Eigenvalues of non-diagonalizable representations of a group acting on $V^\otimes V$, $\text{Sym}^k V$, $\bigwedge^k V$, etc. (Fulton & Harris) In Section 2.1 of Fulton & Harris, it states that if the action of a group element $g$ has eigenvalues $\{\lambda_i\}$ when acting on a vector space $V$, and eigenvalues $\{\mu_j\}$ when acting on a vector space $W$, then $g$ has eigenvalues $\{\lambda_i \mu_j\}$ on $V \otimes W$ (where the representation on $V \otimes W$ is defined via $g\cdot (v\otimes w) = (g\cdot v) \otimes (g \cdot w)$. It also states that the eigenvalues of $g$ on the exterior power $\bigwedge^2 V$ are $\{\lambda_i \lambda_j : i < j\}$.

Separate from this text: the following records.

-- pv_equiv track=rewrite | github.com/yknot/adventOfCode | 2023/04_01.py | check_tickets
-- ===== SOURCE A (Python) =====
-- def check_tickets(lines):
--     total = 0
--     for win, mine in lines:
--         pts = 0
--         for m in mine:
--             if m in win:
--                 if pts == 0:
--                     pts = 1
--                 else:
--                     pts *= 2
--
--         total += pts
--
--     return total
-- ===== SOURCE B (Python) =====
-- def check_tickets(lines):
--     total = 0
--     for win, mine in lines:
--         cnt = {}
--         for m in mine:
--             cnt[m] = cnt.get(m, 0) + 1
--         k = 0
--         for v in set(win):
--             k += cnt.get(v, 0)
--         if k:
--             total += 1 << (k - 1)
--     return total
-- ===== Notes on version B (the rewrite author's own statement) =====
-- stated objective: faster
-- what changed: Per card, B builds a dict of multiplicities of mine once and sums it over set(win), eliminating A's inner membership scan of win for every element of mine, and scores with a single bit shift instead of A's double-per-match accumulation.
import Mathlib
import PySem

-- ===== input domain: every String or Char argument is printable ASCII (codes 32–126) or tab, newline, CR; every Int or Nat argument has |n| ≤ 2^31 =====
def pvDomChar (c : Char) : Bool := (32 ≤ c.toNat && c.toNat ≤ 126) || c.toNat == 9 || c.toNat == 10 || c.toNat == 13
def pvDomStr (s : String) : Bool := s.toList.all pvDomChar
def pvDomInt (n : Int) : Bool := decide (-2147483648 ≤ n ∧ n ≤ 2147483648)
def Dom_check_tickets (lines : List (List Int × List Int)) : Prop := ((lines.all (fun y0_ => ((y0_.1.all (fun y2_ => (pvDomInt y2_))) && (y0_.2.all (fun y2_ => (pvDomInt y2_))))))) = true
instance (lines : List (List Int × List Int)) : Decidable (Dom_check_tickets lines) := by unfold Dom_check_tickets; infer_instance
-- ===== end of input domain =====

-- B counts each card's matches via a hash counter of `mine` summed over set(win) (removing the
-- inner membership scan per element) and scores by one bit shift, instead of A's double-per-match loop.


-- ===== PORT A =====
-- inner loop: pts starts at 0; on a match, 0 ↦ 1, otherwise doubled
def check_tickets (lines : List (List Int × List Int)) : Int :=
  lines.foldl
    (fun total wm =>
      total +
        wm.2.foldl
          (fun pts m =>
            if wm.1.contains m then (if pts = 0 then 1 else pts * 2) else pts)
          0)
    0

-- ===== PORT B =====
-- build cnt = {m: multiplicity} over mine, sum cnt over set(win) to get k, then score by one shift
-- (1 << (k-1); the shift count k-1 is ≥ 0 in that branch, .toNat is exact there)
def check_tickets_alt (lines : List (List Int × List Int)) : Int :=
  lines.foldl
    (fun total wm =>
      let cnt : PySem.Dict Int Int :=
        wm.2.foldl (fun d m => d.insert m (d.getD m 0 + 1)) PySem.Dict.empty
      let k : Int := (PySem.Set.ofList wm.1).foldl (fun k v => k + cnt.getD v 0) 0
      if k ≠ 0 then total + (1 : Int) <<< (k - 1).toNat else total)
    0

-- ===== PRECONDITION & SPEC =====
def Spec_check_tickets (lines : List (List Int × List Int)) (out : Int) : Prop := out = check_tickets_alt lines
instance (lines : List (List Int × List Int)) (out : Int) : Decidable (Spec_check_tickets lines out) := by unfold Spec_check_tickets; infer_instance

-- ===== CLAIM (what is proved, stated in full; the proofs are below) =====
def Claim_equal_check_tickets : Prop := ∀ (lines : List (List Int × List Int)), Dom_check_tickets lines → Spec_check_tickets lines (check_tickets lines)

-- ===== LEMMAS AND PROOFS =====

-- the per-card score both programs compute, in closed form
def pvScore (wm : List Int × List Int) : Int :=
  let k := wm.2.countP (fun m => wm.1.contains m)
  if k = 0 then 0 else 2 ^ (k - 1)

-- A-side: once pts is positive, each match doubles it
theorem pv_inner_pos (win : List Int) (mine : List Int) (p : Int) (hp : 0 < p) :
    mine.foldl (fun pts m => if win.contains m then (if pts = 0 then 1 else pts * 2) else pts) p
      = p * 2 ^ (mine.countP (fun m => win.contains m)) := by
  induction mine generalizing p with
  | nil => simp
  | cons m ms ih =>
    rw [List.foldl_cons, List.countP_cons]
    by_cases h : win.contains m = true
    · rw [if_pos h, if_neg (ne_of_gt hp), ih (p * 2) (by positivity), h, if_pos rfl, pow_succ]
      ring
    · rw [Bool.not_eq_true] at h
      have h0 : (if false = true then (if p = 0 then 1 else p * 2) else p) = p := rfl
      have hf : (if false = true then 1 else 0) = 0 := rfl
      rw [h, h0, hf, Nat.add_zero, ih p hp]

-- A-side: from pts = 0 the inner loop yields the closed-form score
theorem pv_inner_zero (win : List Int) (mine : List Int) :
    mine.foldl (fun pts m => if win.contains m then (if pts = 0 then 1 else pts * 2) else pts) 0
      = pvScore (win, mine) := by
  unfold pvScore
  induction mine with
  | nil => simp
  | cons m ms ih =>
    rw [List.foldl_cons, List.countP_cons]
    by_cases h : win.contains m = true
    · rw [if_pos h, if_pos rfl, pv_inner_pos win ms 1 one_pos, h, if_pos rfl, one_mul,
        if_neg (Nat.succ_ne_zero _), Nat.add_sub_cancel]
    · rw [Bool.not_eq_true] at h
      have h0 : (if false = true then (if (0 : Int) = 0 then 1 else 0 * 2) else 0) = (0 : Int) := rfl
      have hf : (if false = true then 1 else 0) = 0 := rfl
      rw [h, h0, hf, Nat.add_zero, ih]

-- folding additions equals the sum of the mapped values
theorem pv_foldl_add_map (g : (List Int × List Int) → Int) (lines : List (List Int × List Int)) (t : Int) :
    lines.foldl (fun total wm => total + g wm) t = t + (lines.map g).sum := by
  induction lines generalizing t with
  | nil => simp
  | cons x xs ih => simp [List.foldl_cons, ih, add_assoc]

-- summing one indicator over a duplicate-free list is a membership test
theorem pv_ind_sum (m : Int) (l : List Int) (hl : l.Nodup) :
    (l.map (fun v => if v == m then (1 : Int) else 0)).sum
      = (if l.contains m then 1 else 0) := by
  induction l with
  | nil => simp
  | cons x xs ih =>
    rcases List.nodup_cons.mp hl with ⟨hx, hxs⟩
    simp only [List.map_cons, List.sum_cons, List.contains_cons, ih hxs]
    by_cases h : x = m
    · subst h
      have hm : xs.contains x = false := by simpa using hx
      simp [hx]
    · have h' : ¬ m = x := fun e => h e.symm
      simp [beq_iff_eq, h, h']

-- summing occurrence counts over a duplicate-free list of candidates = countP by membership
theorem pv_count_sum (l : List Int) (hl : l.Nodup) (mine : List Int) :
    (l.map (fun v => (mine.count v : Int))).sum
      = (mine.countP (fun m => l.contains m) : Int) := by
  induction mine with
  | nil => simp
  | cons m ms ih =>
    have hc : ∀ v : Int, ((m :: ms).count v : Int)
        = (ms.count v : Int) + (if v == m then (1 : Int) else 0) := by
      intro v
      rw [List.count_cons]
      by_cases h : v = m
      · simp [h]
      · simp [h, Ne.symm h]
    calc (l.map (fun v => ((m :: ms).count v : Int))).sum
        = (l.map (fun v => (ms.count v : Int) + (if v == m then (1 : Int) else 0))).sum := by
          simp only [hc]
      _ = (l.map (fun v => (ms.count v : Int))).sum
            + (l.map (fun v => if v == m then (1 : Int) else 0)).sum := by
          rw [← List.sum_map_add]
      _ = (ms.countP (fun x => l.contains x) : Int) + (if l.contains m then 1 else 0) := by
          rw [ih, pv_ind_sum m l hl]
      _ = ((m :: ms).countP (fun x => l.contains x) : Int) := by
          rw [List.countP_cons]
          by_cases h : l.contains m = true <;> simp [h]


-- B's k is exactly the match count of A
theorem pv_k_eq (win mine : List Int) :
    (PySem.Set.ofList win).foldl
        (fun k v => k + (mine.foldl (fun d m => d.insert m (d.getD m 0 + 1)) PySem.Dict.empty).getD v 0) 0
      = (mine.countP (fun m => win.contains m) : Int) := by
  have hcnt : ∀ v : Int,
      (mine.foldl (fun d m => d.insert m (d.getD m 0 + 1)) PySem.Dict.empty).getD v 0
        = (mine.count v : Int) := by
    intro v
    rw [PySem.Dict.foldl_insert_getD_add_one_eq_counter, PySem.Dict.getD_counter]
  have hfold : ∀ (l : List Int) (t : Int),
      l.foldl (fun k v => k + (mine.foldl (fun d m => d.insert m (d.getD m 0 + 1)) PySem.Dict.empty).getD v 0) t
        = t + (l.map (fun v => (mine.count v : Int))).sum := by
    intro l
    induction l with
    | nil => simp
    | cons x xs ih => intro t; simp [List.foldl_cons, ih, hcnt x, add_assoc]
  rw [hfold, zero_add,
    pv_count_sum (PySem.Set.ofList win) (PySem.Set.nodup_ofList win) mine]
  congr 1
  apply List.countP_congr
  intro m _
  constructor <;> intro h <;>
    [skip; skip] <;>
    · simp only [List.contains_iff_mem, PySem.Set.mem_ofList] at *
      exact h

-- B's per-card branch equals the closed-form score
theorem pv_B_elem (total : Int) (wm : List Int × List Int) :
    (let cnt : PySem.Dict Int Int :=
        wm.2.foldl (fun d m => d.insert m (d.getD m 0 + 1)) PySem.Dict.empty
     let k : Int := (PySem.Set.ofList wm.1).foldl (fun k v => k + cnt.getD v 0) 0
     if k ≠ 0 then total + (1 : Int) <<< (k - 1).toNat else total)
      = total + pvScore wm := by
  simp only [pv_k_eq wm.1 wm.2, pvScore]
  set c : Nat := wm.2.countP (fun m => wm.1.contains m) with hc
  by_cases h : c = 0
  · simp [h]
  · have h1 : 1 ≤ c := Nat.one_le_iff_ne_zero.mpr h
    have hne : ((c : Int)) ≠ 0 := by exact_mod_cast h
    have ht : ((c : Int) - 1).toNat = c - 1 := by omega
    have hs : (1 : Int) <<< (c - 1) = 2 ^ (c - 1) := by
      rw [Int.shiftLeft_eq]; ring
    simp [ht, hs, h]

-- B's outer fold equals the sum of closed-form scores
theorem pv_B_fold (lines : List (List Int × List Int)) (t : Int) :
    lines.foldl
      (fun total wm =>
        let cnt : PySem.Dict Int Int :=
          wm.2.foldl (fun d m => d.insert m (d.getD m 0 + 1)) PySem.Dict.empty
        let k : Int := (PySem.Set.ofList wm.1).foldl (fun k v => k + cnt.getD v 0) 0
        if k ≠ 0 then total + (1 : Int) <<< (k - 1).toNat else total) t
      = t + (lines.map pvScore).sum := by
  induction lines generalizing t with
  | nil => simp
  | cons x xs ih =>
    rw [List.foldl_cons]
    simp only []
    rw [pv_B_elem t x, ih, List.map_cons, List.sum_cons]
    ring

-- ===== VERDICT (by name: the statement is the Claim_ definition above) =====
theorem check_tickets_spec : Claim_equal_check_tickets := by
  intro lines _
  unfold Spec_check_tickets check_tickets check_tickets_alt
  rw [pv_B_fold, zero_add,
    pv_foldl_add_map (fun wm =>
      wm.2.foldl (fun pts m => if wm.1.contains m then (if pts = 0 then 1 else pts * 2) else pts) 0),
    zero_add]
  congr 1
  apply List.map_congr_left
  intro wm _
  exact pv_inner_zero wm.1 wm.2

This is all clear to me when the representations of $g$ on $V$ and $W$ are both diagonalizable, so we can just work with a basis of eigenvectors for each vector space. But what about when a representation (of some element) isn't necessarily diagonalizable (e.g., for the natural representation of the general linear group, consider any nondiagonalizable matrix)? What's a clean way to prove that these are indeed the eigenvalues (complete with multiplicities) for $V \otimes W$, $\bigwedge^2 V$, and other tensor/exterior/symmetric powers? I tried looking at the characteristic polynomial, but did not get far.

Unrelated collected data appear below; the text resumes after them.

-- pv_equiv track=rewrite | github.com/Canziyos/learning-algorithms | evolutionary_computation/crossover_t.py | expected_fill_order
-- ===== SOURCE A (Python) =====
-- def wrap_next(idx, n):
--     return 1 if idx >= n-2 else idx+1
--
-- def expected_fill_order(p2, in_slice, start_after, n):
--     # iterate parent2 middle indices in wrap order, skipping slice cities
--     order = []
--     rp = wrap_next(start_after, n)
--     for _ in range(n-2):
--         c = p2[rp]
--         if c not in in_slice:
--             order.append(c)
--         rp = wrap_next(rp, n)
--     return order
-- ===== SOURCE B (Python) =====
-- def expected_fill_order(p2, in_slice, start_after, n):
--     # slice-rotation re-implementation: rotate the middle section, then filter once
--     if n < 3:
--         return []
--     middle = p2[1:n-1]
--     offset = 0 if start_after >= n - 2 else start_after
--     rotated = middle[offset:] + middle[:offset]
--     return [c for c in rotated if c not in in_slice]
-- ===== Notes on version B (the rewrite author's own statement) =====
-- stated objective: simpler
-- what changed: Replaces the per-step wrap_next index loop with one rotated slice of the middle section (middle[offset:] + middle[:offset]) followed by a single filter pass; the wrap_next helper disappears.
-- outside the precondition, e.g. on expected_fill_order([10, 20, 30, 40], set(), -1, 4): A returns [10, 20], B returns [30, 20]
import Mathlib
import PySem

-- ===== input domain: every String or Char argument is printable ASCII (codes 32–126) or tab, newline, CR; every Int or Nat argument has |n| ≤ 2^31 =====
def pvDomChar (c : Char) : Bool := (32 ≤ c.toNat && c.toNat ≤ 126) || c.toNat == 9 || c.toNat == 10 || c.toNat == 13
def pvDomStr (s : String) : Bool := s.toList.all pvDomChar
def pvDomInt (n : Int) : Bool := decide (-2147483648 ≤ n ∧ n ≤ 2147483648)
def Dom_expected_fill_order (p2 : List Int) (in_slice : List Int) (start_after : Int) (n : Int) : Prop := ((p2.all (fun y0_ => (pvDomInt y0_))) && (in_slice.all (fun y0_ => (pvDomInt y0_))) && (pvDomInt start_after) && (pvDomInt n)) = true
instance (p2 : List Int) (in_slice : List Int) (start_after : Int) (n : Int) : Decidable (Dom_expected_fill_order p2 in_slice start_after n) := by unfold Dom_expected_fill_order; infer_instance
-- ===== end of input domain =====

-- B replaces A's per-step wrap-index loop by one rotated slice of the middle section plus a single
-- filter pass (objective: simpler; same asymptotic cost).

-- ===== PORT A =====
def wrap_next (idx : Int) (n : Int) : Int := if idx ≥ n - 2 then 1 else idx + 1

-- the for-loop of A: k iterations left, current index rp, accumulator order.
-- p2[rp] is PySem.List.pyGet?; under Pre_ the index is always in range, so the .getD 0 never fires.
def efoLoop (p2 : List Int) (in_slice : List Int) (n : Int) : Nat → Int → List Int → List Int
  | 0, _, order => order
  | k+1, rp, order =>
    let c := (PySem.List.pyGet? p2 rp).getD 0
    efoLoop p2 in_slice n k (wrap_next rp n) (if in_slice.contains c then order else order ++ [c])

def expected_fill_order (p2 : List Int) (in_slice : List Int) (start_after : Int) (n : Int) : List Int :=
  efoLoop p2 in_slice n (n - 2).toNat (wrap_next start_after n) []

-- ===== PORT B =====
def expected_fill_order_alt (p2 : List Int) (in_slice : List Int) (start_after : Int) (n : Int) : List Int :=
  if n < 3 then []
  else
    let middle := PySem.List.slice p2 (some 1) (some (n - 1))
    let offset : Int := if start_after ≥ n - 2 then 0 else start_after
    let rotated := PySem.List.slice middle (some offset) none ++ PySem.List.slice middle none (some offset)
    rotated.filter (fun c => !(in_slice.contains c))

-- ===== PRECONDITION & SPEC =====
-- Pre_ restricts to the function's natural domain: start_after is a (non-negative) tour index, and
-- p2 is long enough that every middle index 1..n-2 that A touches exists, so A never raises
-- IndexError and never falls back to Python's negative-index wraparound.  It excludes negative
-- start_after, on which A still returns a value via raw negative indexing (outside the intended
-- index domain); see the cite in claim.json.
def Pre_expected_fill_order (p2 : List Int) (in_slice : List Int) (start_after : Int) (n : Int) : Prop :=
  3 ≤ n → (0 ≤ start_after ∧ n ≤ (p2.length : Int) + 1)
instance (p2 : List Int) (in_slice : List Int) (start_after : Int) (n : Int) : Decidable (Pre_expected_fill_order p2 in_slice start_after n) := by unfold Pre_expected_fill_order; infer_instance

def pvWitness_expected_fill_order : List Int × List Int × Int × Int := ([5, 6, 7, 8], [6], 1, 4)

def Spec_expected_fill_order (p2 : List Int) (in_slice : List Int) (start_after : Int) (n : Int) (out : List Int) : Prop := out = expected_fill_order_alt p2 in_slice start_after n
instance (p2 : List Int) (in_slice : List Int) (start_after : Int) (n : Int) (out : List Int) : Decidable (Spec_expected_fill_order p2 in_slice start_after n out) := by unfold Spec_expected_fill_order; infer_instance

-- ===== CLAIM (what is proved, stated in full; the proofs are below) =====
def Claim_equal_expected_fill_order : Prop := ∀ (p2 : List Int) (in_slice : List Int) (start_after : Int) (n : Int), Dom_expected_fill_order p2 in_slice start_after n → Pre_expected_fill_order p2 in_slice start_after n → Spec_expected_fill_order p2 in_slice start_after n (expected_fill_order p2 in_slice start_after n)

-- ===== LEMMAS AND PROOFS =====

-- the bare index sequence visited by A's loop (k steps from rp), without the filter/accumulator
def seqA (p2 : List Int) (n : Int) : Nat → Int → List Int
  | 0, _ => []
  | k+1, rp => (PySem.List.pyGet? p2 rp).getD 0 :: seqA p2 n k (wrap_next rp n)

theorem efoLoop_eq_filter_seqA (p2 in_slice : List Int) (n : Int) :
    ∀ (k : Nat) (rp : Int) (order : List Int),
      efoLoop p2 in_slice n k rp order
        = order ++ (seqA p2 n k rp).filter (fun c => !(in_slice.contains c)) := by
  intro k
  induction k with
  | zero => intro rp order; simp [efoLoop, seqA]
  | succ k ih =>
    intro rp order
    simp only [efoLoop, seqA]
    by_cases h : ((PySem.List.pyGet? p2 rp).getD 0) ∈ in_slice
    · simp [h, ih]
    · simp [h, ih, List.append_assoc]

-- no-wrap segment: k steps starting at index r (1 ≤ r, r + k ≤ m + 1) read p2[r], …, p2[r+k-1]
theorem seqA_no_wrap (p2 : List Int) (n : Int) (m : Nat) (hn : n = (m : Int) + 2)
    (hlen : m + 1 ≤ p2.length) :
    ∀ (k r : Nat), 1 ≤ r → r + k ≤ m + 1 →
      seqA p2 n k (r : Int) = (p2.drop r).take k := by
  intro k
  induction k with
  | zero => intro r _ _; simp [seqA]
  | succ k ih =>
    intro r hr1 hrk
    have hrlt : r < p2.length := by omega
    have hget : PySem.List.pyGet? p2 (r : Int) = some p2[r] := by simp [pysem]
    rw [List.drop_eq_getElem_cons hrlt, List.take_succ_cons]
    by_cases hk : k = 0
    · subst hk
      simp only [seqA, hget, Option.getD_some, List.take_zero]
    · have hrm : r < m := by omega
      have hwrap : wrap_next (r : Int) n = ((r + 1 : Nat) : Int) := by
        simp only [wrap_next, hn]
        rw [if_neg (by push_cast; omega)]
        push_cast
        ring
      simp only [seqA, hget, Option.getD_some, hwrap]
      rw [ih (r + 1) (by omega) (by omega)]

-- splitting at the wrap point: a steps from r reach index m and wrap back to 1
theorem seqA_split (p2 : List Int) (n : Int) (m : Nat) (_hm : 1 ≤ m) (hn : n = (m : Int) + 2) :
    ∀ (a b r : Nat), 1 ≤ r → r ≤ m → r + a = m + 1 →
      seqA p2 n (a + b) (r : Int) = seqA p2 n a (r : Int) ++ seqA p2 n b ((1 : Nat) : Int) := by
  intro a
  induction a with
  | zero => intro b r _ hr2 hra; omega
  | succ a ih =>
    intro b r hr1 hr2 hra
    have hstep : a + 1 + b = (a + b) + 1 := by omega
    rw [hstep]
    by_cases hrm : r = m
    · have ha0 : a = 0 := by omega
      subst ha0
      have hwrap : wrap_next (r : Int) n = ((1 : Nat) : Int) := by
        rw [wrap_next, if_pos (by rw [hn, hrm]; push_cast; omega)]
        norm_num
      simp only [seqA, hwrap]
      simp
    · have hwrap : wrap_next (r : Int) n = ((r + 1 : Nat) : Int) := by
        simp only [wrap_next, hn]
        rw [if_neg (by push_cast; omega)]
        push_cast
        ring
      simp only [seqA, hwrap]
      rw [ih b (r + 1) (by omega) (by omega) (by omega)]
      simp

-- ===== VERDICT (by name: the statement is the Claim_ definition above) =====
theorem expected_fill_order_spec : Claim_equal_expected_fill_order := by
  intro p2 in_slice start_after n _ hpre
  unfold Spec_expected_fill_order
  by_cases hn3 : n < 3
  · have h0 : (n - 2).toNat = 0 := by omega
    simp [expected_fill_order, expected_fill_order_alt, hn3, h0, efoLoop]
  · -- n ≥ 3
    rw [not_lt] at hn3
    obtain ⟨hsa, hlen'⟩ := hpre hn3
    set m : Nat := (n - 2).toNat with hmdef
    have hn : n = (m : Int) + 2 := by omega
    have hm1 : 1 ≤ m := by omega
    have hlen : m + 1 ≤ p2.length := by
      omega
    -- the starting index as a natural number
    set r0 : Nat := if start_after ≥ n - 2 then 1 else start_after.toNat + 1 with hr0def
    have hr01 : 1 ≤ r0 := by rw [hr0def]; split <;> omega
    have hr0m : r0 ≤ m := by
      rw [hr0def]; split
      · omega
      · next h => omega
    have hwrap0 : wrap_next start_after n = (r0 : Int) := by
      rw [wrap_next, hr0def]
      by_cases h : start_after ≥ n - 2
      · rw [if_pos h, if_pos h]; norm_num
      · rw [if_neg h, if_neg h]; push_cast; omega
    -- LHS: loop → filtered index sequence → two no-wrap segments
    have hA : expected_fill_order p2 in_slice start_after n
        = (((p2.drop r0).take (m + 1 - r0) ++ (p2.drop 1).take (r0 - 1)).filter
            (fun c => !(in_slice.contains c))) := by
      rw [expected_fill_order, hwrap0, ← hmdef,
        efoLoop_eq_filter_seqA, List.nil_append]
      have hmsum : m = (m + 1 - r0) + (r0 - 1) := by omega
      have hsplit : seqA p2 n m (r0 : Int)
          = seqA p2 n (m + 1 - r0) (r0 : Int) ++ seqA p2 n (r0 - 1) ((1 : Nat) : Int) := by
        conv_lhs => rw [hmsum]
        exact seqA_split p2 n m hm1 hn (m + 1 - r0) (r0 - 1) r0 hr01 hr0m (by omega)
      rw [hsplit,
        seqA_no_wrap p2 n m hn hlen (m + 1 - r0) r0 hr01 (by omega),
        seqA_no_wrap p2 n m hn hlen (r0 - 1) 1 (by omega) (by omega)]
    -- RHS: the rotated slice
    have hB : expected_fill_order_alt p2 in_slice start_after n
        = ((((p2.drop 1).take m).drop (r0 - 1) ++ ((p2.drop 1).take m).take (r0 - 1)).filter
            (fun c => !(in_slice.contains c))) := by
      rw [expected_fill_order_alt, if_neg (by omega)]
      have hmid : PySem.List.slice p2 (some 1) (some (n - 1)) = (p2.drop 1).take m := by
        have h2 : n - 1 = ((m + 1 : Nat) : Int) := by push_cast; omega
        have h1 : (1 : Int) = ((1 : Nat) : Int) := by norm_num
        rw [h2, h1, PySem.List.slice_natCast]
        simp
      have hoff : (if start_after ≥ n - 2 then (0 : Int) else start_after) = ((r0 - 1 : Nat) : Int) := by
        rw [hr0def]
        by_cases h : start_after ≥ n - 2
        · rw [if_pos h, if_pos h]; norm_num
        · rw [if_neg h, if_neg h, Nat.add_sub_cancel]
          exact (Int.toNat_of_nonneg hsa).symm
      simp only [hmid, hoff, PySem.List.slice_from_natCast, PySem.List.slice_to_natCast]
    clear_value m r0
    rw [hA, hB]
    congr 1
    have e1 : ((p2.drop 1).take m).drop (r0 - 1) = (p2.drop r0).take (m + 1 - r0) := by
      have hm' : m - (r0 - 1) = m + 1 - r0 := by omega
      have hr' : 1 + (r0 - 1) = r0 := by omega
      rw [List.drop_take, List.drop_drop, hm', hr']
    have e2 : ((p2.drop 1).take m).take (r0 - 1) = (p2.drop 1).take (r0 - 1) := by
      rw [List.take_take, Nat.min_eq_left (by omega)]
    rw [e1, e2]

 A: Let $A \colon V \to V$ be a linear operator on the finite-dimensional $k$-vector space $V$. After going to a suitable field extension $K/k$ (the algebraic closure of $k$ will surely do), the matrix $A$ is triangularisable, i.e. there exists a basis $(v_1, \ldots, v_n)$ of $V$ such that the matrix of $A$ is upper-triangular with respect to this basis:
$$ A v_j = \sum_{i \leq j} a_{ij} v_i.$$
The characteristic polynomial $\chi_A(t)$ is defined over the original field $k$, and over $K$ it splits into linear factors $\chi_A(t) = (t - a_{11}) \cdots (t - a_{nn})$.

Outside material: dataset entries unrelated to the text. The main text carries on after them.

-- body of A's inner loop over xi (cell index); cs = chars of the current row
def pvStepA (cs : List Char) (st : List String × List String × List String) (xi : Nat) :
    List String × List String × List String :=
  let c := cs.getD xi ' '
  let dirs := (pvDic c).getD []
  let UP := if ("UP" : String) ∈ dirs then "#" else "."
  let DOWN := if ("DOWN" : String) ∈ dirs then "#" else "."
  let LEFT := if ("LEFT" : String) ∈ dirs then "#" else "."
  let RIGHT := if ("RIGHT" : String) ∈ dirs then "#" else "."
  (st.1 ++ [".", UP, "."], st.2.1 ++ [LEFT, String.mk [c], RIGHT], st.2.2 ++ [".", DOWN, "."])

def zoomin (map_data : List String) : List (List String) :=
  (List.range map_data.length).foldl
    (fun big yi =>
      let row := (map_data.getD yi "").toList
      let st := (List.range row.length).foldl (pvStepA row) ([], [], [])
      big ++ [st.1, st.2.1, st.2.2])
    []

-- ===== PORT B =====
-- CONN = {...}: connectivity bitmask, bits UP=8 DOWN=4 LEFT=2 RIGHT=1 (none = KeyError, excluded by Pre_)
def pvConn (c : Char) : Option Nat :=
  if c = '|' then some 12
  else if c = '-' then some 3
  else if c = 'L' then some 9
  else if c = 'J' then some 10
  else if c = '7' then some 6
  else if c = 'F' then some 5
  else none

We can do the same for another linear operator $B \colon W \to W$: after a field extension $K$ (which can be taken to be the same for that of $A$), it is upper-triangular with respect to some basis $(w_1, \ldots, w_m)$:
$$ B w_j = \sum_{i \leq j} b_{ij} w_i.$$
Now consider the linear operator $A \otimes B \colon V \otimes W \to V \otimes W$. We can calculate its action on a basis element
$$ \begin{aligned}
(A \otimes B)(v_j \otimes w_l)
&= \left(\sum_{i \leq j} a_{ij} v_i \right)\otimes \left( \sum_{k \leq l} b_{kl} w_k \right) \\
&= \sum_{\substack{i \leq j \\ k \leq l}}a_{ij} b_{kl} (v_i \otimes w_k),
\end{aligned}$$
which is again upper-triangular in a suitable ordering on pairs $(i, k)$, where we say that $(i, k) \leq (j, l)$ if $i \leq j$ and $k \leq l$. Therefore the characteristic polynomial of $A \otimes B$ is
$$ \chi_{A \otimes B}(t) = \prod_{\substack{1 \leq i \leq n \\ 1 \leq j \leq m}} (t - a_{ii} b_{jj}).$$
This proves the claim for fields. There are some lovely arguments (search around for "universal identities") which will allow you to extend this to more general commutative rings if you like. It should hopefully also now be clear how to attack the case of the exterior square $\bigwedge^2 A$ and symmetric square $S^2 A$.